John Fredriksen-controlled Flex LNG has secured a new time charter for one of its LNG carriers as it turned in its best results to date.

Flex said it had agreed terms and conditions with “an LNG portfolio player” for a fixed rate time charter with a minimum firm period of either three to five years for its 173,400-cbm newbuilding Flex Freedom.

TradeWinds reported the ship as fixed to energy major Shell when Flex opted to take early delivery of it in January.

Reporting what it said were its “best-ever” quarterly figures, Flex said the charter is in direct continuation of the existing contract on the vessel.

The deal will kick off in the first or second quarter of 2022. The company said the charterer will finalise length of the firm period of the charter in the third quarter of 2021.

“The charterer has the option to extend the period by an additional two years bringing the total period to five or seven years,” Flex said.

Hot quarter

New York- and Oslo-listed Flex, which has been tying more of its vessels into period business as it cashes in on what has been an unseasonally hot market, turned in its best quarterly figures.

The Oslo-headquartered company saw its net income jump up at $47.2m for the first quarter of 2021, a turnaround on a net loss of $14.9m for the same period last year. The figure is almost double the $25.8m logged in the previous three months to the end of December 2020.

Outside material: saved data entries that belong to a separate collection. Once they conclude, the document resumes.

-- pv_equiv track=rewrite | github.com/Michaelx618/moonlet | ai_shell/prompt_buffer.py | _request_mentions_neighborhood
-- ===== SOURCE A (Python) =====
-- def _request_mentions_neighborhood(user_text: str) -> bool:
--     low = (user_text or "").lower()
--     phrases = (
--         "nearby",
--         "neighbor",
--         "context around",
--         "around this",
--         "around that",
--         "above",
--         "below",
--         "adjacent",
--         "surrounding",
--         "depends on nearby",
--     )
--     return any(p in low for p in phrases)
-- ===== SOURCE B (Python) =====
-- _PHRASES = (
--     "nearby",
--     "neighbor",
--     "context around",
--     "around this",
--     "around that",
--     "above",
--     "below",
--     "adjacent",
--     "surrounding",
--     "depends on nearby",
-- )
--
--
-- def _build_trie(phrases):
--     # Prefix trie of the phrases; the key None marks a phrase end.
--     root = {}
--     for p in phrases:
--         node = root
--         for ch in p:
--             node = node.setdefault(ch, {})
--         node[None] = True
--     return root
--
--
-- _TRIE = _build_trie(_PHRASES)
--
--
-- def _request_mentions_neighborhood(user_text: str) -> bool:
--     low = (user_text or "").lower()
--     n = len(low)
--     for i in range(n):
--         node = _TRIE
--         j = i
--         while True:
--             if None in node:
--                 return True
--             if j >= n:
--                 break
--             node = node.get(low[j])
--             if node is None:
--                 break
--             j += 1
--     return False
-- ===== Notes on version B (the rewrite author's own statement) =====
-- stated objective: alternative
-- what changed: Replaces A's ten independent whole-text substring scans ('p in low' per phrase) with a prefix trie of the phrases built once, walked from each text position so shared phrase prefixes ('around this'/'around that', 'above'/'adjacent') are tested by a single edge traversal.
import Mathlib
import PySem

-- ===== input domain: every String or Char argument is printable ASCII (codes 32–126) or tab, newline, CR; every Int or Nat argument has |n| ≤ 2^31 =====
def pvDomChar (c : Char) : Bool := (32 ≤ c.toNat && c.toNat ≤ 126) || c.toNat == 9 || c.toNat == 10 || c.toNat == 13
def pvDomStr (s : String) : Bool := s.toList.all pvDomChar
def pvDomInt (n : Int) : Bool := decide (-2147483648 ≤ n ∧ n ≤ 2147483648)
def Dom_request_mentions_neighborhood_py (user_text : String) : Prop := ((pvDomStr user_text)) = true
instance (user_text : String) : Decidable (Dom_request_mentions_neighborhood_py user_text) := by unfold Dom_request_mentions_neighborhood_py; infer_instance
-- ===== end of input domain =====

-- B: builds a prefix trie of the phrases once and walks it from each position, instead of A's ten independent whole-text substring scans (alternative algorithm/data structure, same behaviour).


-- ===== PORT A =====
def pvPhrasesA : List String :=
  ["nearby", "neighbor", "context around", "around this", "around that",
   "above", "below", "adjacent", "surrounding", "depends on nearby"]

-- A: `(user_text or "").lower()` then `any(p in low for p in phrases)`
def request_mentions_neighborhood_py (user_text : String) : Bool :=
  let low := PySem.Str.lower (if user_text == "" then "" else user_text)
  pvPhrasesA.any (fun p => PySem.Str.isIn p low)

-- ===== PORT B =====
-- (B shares the phrase-list constant pvPhrasesA with A; Source B's own _PHRASES tuple is identical.)
-- A trie node list: `node k b kch sib` = child keyed by char k, terminal flag b
-- (Python's `None in node`), its own children kch, and the remaining siblings sib
-- (the association-list reading of B's per-node dict, in insertion order).
inductive PvT where
  | nil : PvT
  | node : Char → Bool → PvT → PvT → PvT
deriving DecidableEq, Repr

-- B's `_build_trie` inner loop: descend/extend along the word, mark the end.
def pvFresh : Char → List Char → PvT
  | c, [] => PvT.node c true PvT.nil PvT.nil
  | c, c' :: cs => PvT.node c false (pvFresh c' cs) PvT.nil

def pvIns : PvT → Char → List Char → PvT
  | PvT.nil, c, cs => pvFresh c cs
  | PvT.node k b kch sib, c, cs =>
      if k == c then
        match cs with
        | [] => PvT.node k true kch sib
        | c' :: cs' => PvT.node k b (pvIns kch c' cs') sib
      else PvT.node k b kch (pvIns sib c cs)

-- fold of B's `for p in phrases` build loop; the root's own terminal flag is the Bool.
def pvBuildStep : Bool × PvT → List Char → Bool × PvT
  | (_, t), [] => (true, t)
  | (bt, t), c :: cs => (bt, pvIns t c cs)

def pvTrie : Bool × PvT := (pvPhrasesA.map String.toList).foldl pvBuildStep (false, PvT.nil)

-- B's inner `while` walk: follow trie edges along the text, true on a terminal.
def pvWalkAt : PvT → Char → List Char → Bool
  | PvT.nil, _, _ => false
  | PvT.node k b kch sib, c, rest =>
      (if k == c then
        (b || match rest with
          | [] => false
          | c' :: r' => pvWalkAt kch c' r')
      else false) || pvWalkAt sib c rest

-- B's outer `for i in range(n)` loop over start positions.
def pvScan (r : Bool × PvT) : List Char → Bool
  | [] => false
  | c :: rest => (r.1 || pvWalkAt r.2 c rest) || pvScan r rest

def request_mentions_neighborhood_py_alt (user_text : String) : Bool :=
  let low := PySem.Str.lower (if user_text == "" then "" else user_text)
  pvScan pvTrie low.toList

-- ===== PRECONDITION & SPEC =====
def Spec_request_mentions_neighborhood_py (user_text : String) (out : Bool) : Prop := out = request_mentions_neighborhood_py_alt user_text
instance (user_text : String) (out : Bool) : Decidable (Spec_request_mentions_neighborhood_py user_text out) := by unfold Spec_request_mentions_neighborhood_py; infer_instance

-- ===== CLAIM (what is proved, stated in full; the proofs are below) =====
def Claim_equal_request_mentions_neighborhood_py : Prop := ∀ (user_text : String), Dom_request_mentions_neighborhood_py user_text → Spec_request_mentions_neighborhood_py user_text (request_mentions_neighborhood_py user_text)

-- ===== LEMMAS AND PROOFS =====

-- The words stored in a trie child list (each is nonempty: it starts with its node's key).
def pvWordsL : PvT → List (List Char)
  | PvT.nil => []
  | PvT.node k b kch sib =>
      (if b then [[k]] else []) ++ (pvWordsL kch).map (k :: ·) ++ pvWordsL sib

lemma pvWordsL_ne_nil (t : PvT) : ∀ w ∈ pvWordsL t, w ≠ [] := by
  induction t with
  | nil => simp [pvWordsL]
  | node k b kch sib ih1 ih2 =>
      intro w hw
      simp only [pvWordsL, List.mem_append, List.mem_map] at hw
      rcases hw with (hw | ⟨w', _, rfl⟩) | hw
      · split at hw <;> simp_all
      · simp
      · exact ih2 w hw

lemma pvWalkAt_iff (t : PvT) (c : Char) (rest : List Char) :
    pvWalkAt t c rest = true ↔ ∃ w ∈ pvWordsL t, w <+: (c :: rest) := by
  induction t generalizing c rest with
  | nil => simp [pvWalkAt, pvWordsL]
  | node k b kch sib ih1 ih2 =>
      simp only [pvWalkAt, Bool.or_eq_true]
      constructor
      · rintro (hif | hs)
        · have hk : k = c := by by_contra h; simp [h] at hif
          subst hk
          simp only [beq_self_eq_true, if_true, Bool.or_eq_true] at hif
          rcases hif with hb | hm
          · exact ⟨[k], by simp [pvWordsL, hb], ⟨rest, rfl⟩⟩
          · cases rest with
            | nil => simp at hm
            | cons c' r' =>
                obtain ⟨w', hw', hp⟩ := (ih1 c' r').mp hm
                refine ⟨k :: w', ?_, List.cons_prefix_cons.mpr ⟨rfl, hp⟩⟩
                simp only [pvWordsL, List.mem_append, List.mem_map]
                exact Or.inl (Or.inr ⟨w', hw', rfl⟩)
        · obtain ⟨w, hw, hp⟩ := (ih2 c rest).mp hs
          refine ⟨w, ?_, hp⟩
          simp only [pvWordsL, List.mem_append]
          exact Or.inr hw
      · rintro ⟨w, hw, hp⟩
        simp only [pvWordsL, List.mem_append, List.mem_map] at hw
        rcases hw with (h1 | ⟨w', hw', rfl⟩) | h3
        · by_cases hb : b = true
          · simp [hb] at h1
            subst h1
            rcases List.cons_prefix_cons.mp hp with ⟨rfl, -⟩
            left; simp [hb]
          · simp [hb] at h1
        · rcases List.cons_prefix_cons.mp hp with ⟨rfl, hp'⟩
          cases rest with
          | nil => exact absurd (List.prefix_nil.mp hp') (pvWordsL_ne_nil kch w' hw')
          | cons c' r' =>
              have hm : pvWalkAt kch c' r' = true := (ih1 c' r').mpr ⟨w', hw', hp'⟩
              left; simp [hm]
        · right; exact (ih2 c rest).mpr ⟨w, h3, hp⟩

lemma pvScan_eq (r : Bool × PvT) (hb : r.1 = false) (cs : List Char) :
    pvScan r cs = (pvWordsL r.2).any (fun w => PySem.Chars.isIn w cs) := by
  induction cs with
  | nil =>
      simp only [pvScan]
      symm
      simp only [List.any_eq_false]
      intro w hw
      rw [PySem.Chars.isIn_iff_infix, List.infix_nil]
      exact pvWordsL_ne_nil _ w hw
  | cons c rest ih =>
      simp only [pvScan, hb, Bool.false_or, ih]
      rw [Bool.eq_iff_iff]
      simp only [Bool.or_eq_true, List.any_eq_true, pvWalkAt_iff]
      constructor
      · rintro (⟨w, hw, hp⟩ | ⟨w, hw, hin⟩)
        · refine ⟨w, hw, ?_⟩
          rw [← PySem.Chars.exists_prefix_drop_iff_isIn]
          exact ⟨0, by simpa using hp⟩
        · refine ⟨w, hw, ?_⟩
          rw [← PySem.Chars.exists_prefix_drop_iff_isIn] at hin ⊢
          obtain ⟨j, hj⟩ := hin
          exact ⟨j + 1, by simpa using hj⟩
      · rintro ⟨w, hw, hin⟩
        rw [← PySem.Chars.exists_prefix_drop_iff_isIn] at hin
        obtain ⟨j, hj⟩ := hin
        cases j with
        | zero => exact Or.inl ⟨w, hw, by simpa using hj⟩
        | succ j =>
            right
            refine ⟨w, hw, ?_⟩
            rw [← PySem.Chars.exists_prefix_drop_iff_isIn]
            exact ⟨j, by simpa using hj⟩

-- The concrete trie stores exactly the phrase list (as char lists, up to order),
-- and its root is not terminal.
lemma pvTrie_fst : pvTrie.1 = false := by decide

lemma pvTrie_words_perm :
    (pvWordsL pvTrie.2).Perm (pvPhrasesA.map String.toList) := by decide

-- ===== VERDICT (by name: the statement is the Claim_ definition above) =====
theorem request_mentions_neighborhood_py_spec : Claim_equal_request_mentions_neighborhood_py := by
  intro user_text _
  unfold Spec_request_mentions_neighborhood_py
  unfold request_mentions_neighborhood_py request_mentions_neighborhood_py_alt
  show pvPhrasesA.any _ = pvScan pvTrie _
  rw [pvScan_eq pvTrie pvTrie_fst, List.Perm.any_eq pvTrie_words_perm, List.any_map]
  simp [PySem.Str.isIn, Function.comp_def]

Revenue for the first three months of this year climbed to $81.3m, a huge leap from the $38.2m logged in first quarter 2020, and higher than the $67.4m notched up in the preceding quarter.

Flex recorded an average time-charter equivalent rate of $75,399 per day on its 12-vessel LNG carrier fleet for the first quarter of 2021.

The company said the stronger results reflects generally higher charter rates at the start of the year and the delivery of two newbuildings in January 2021.

A final newbuilding and Flex’s 13th ship —174,000-cbm Flex Vigilant — is due to be delivered in the second quarter.

Flex chief executive Oystein Kalleklev said that since it reported its fourth-quarter results, the company had secured a minimum backlog of 22 years hire for its vessels from several fixed hire term employment contracts.

“This provides us with strong earnings visibility with about 88% of the days from Q2 to the year-end already covered,” Kalleklev said.

Flex hiked its first quarter 2021 dividend to $0.40 from $0.30.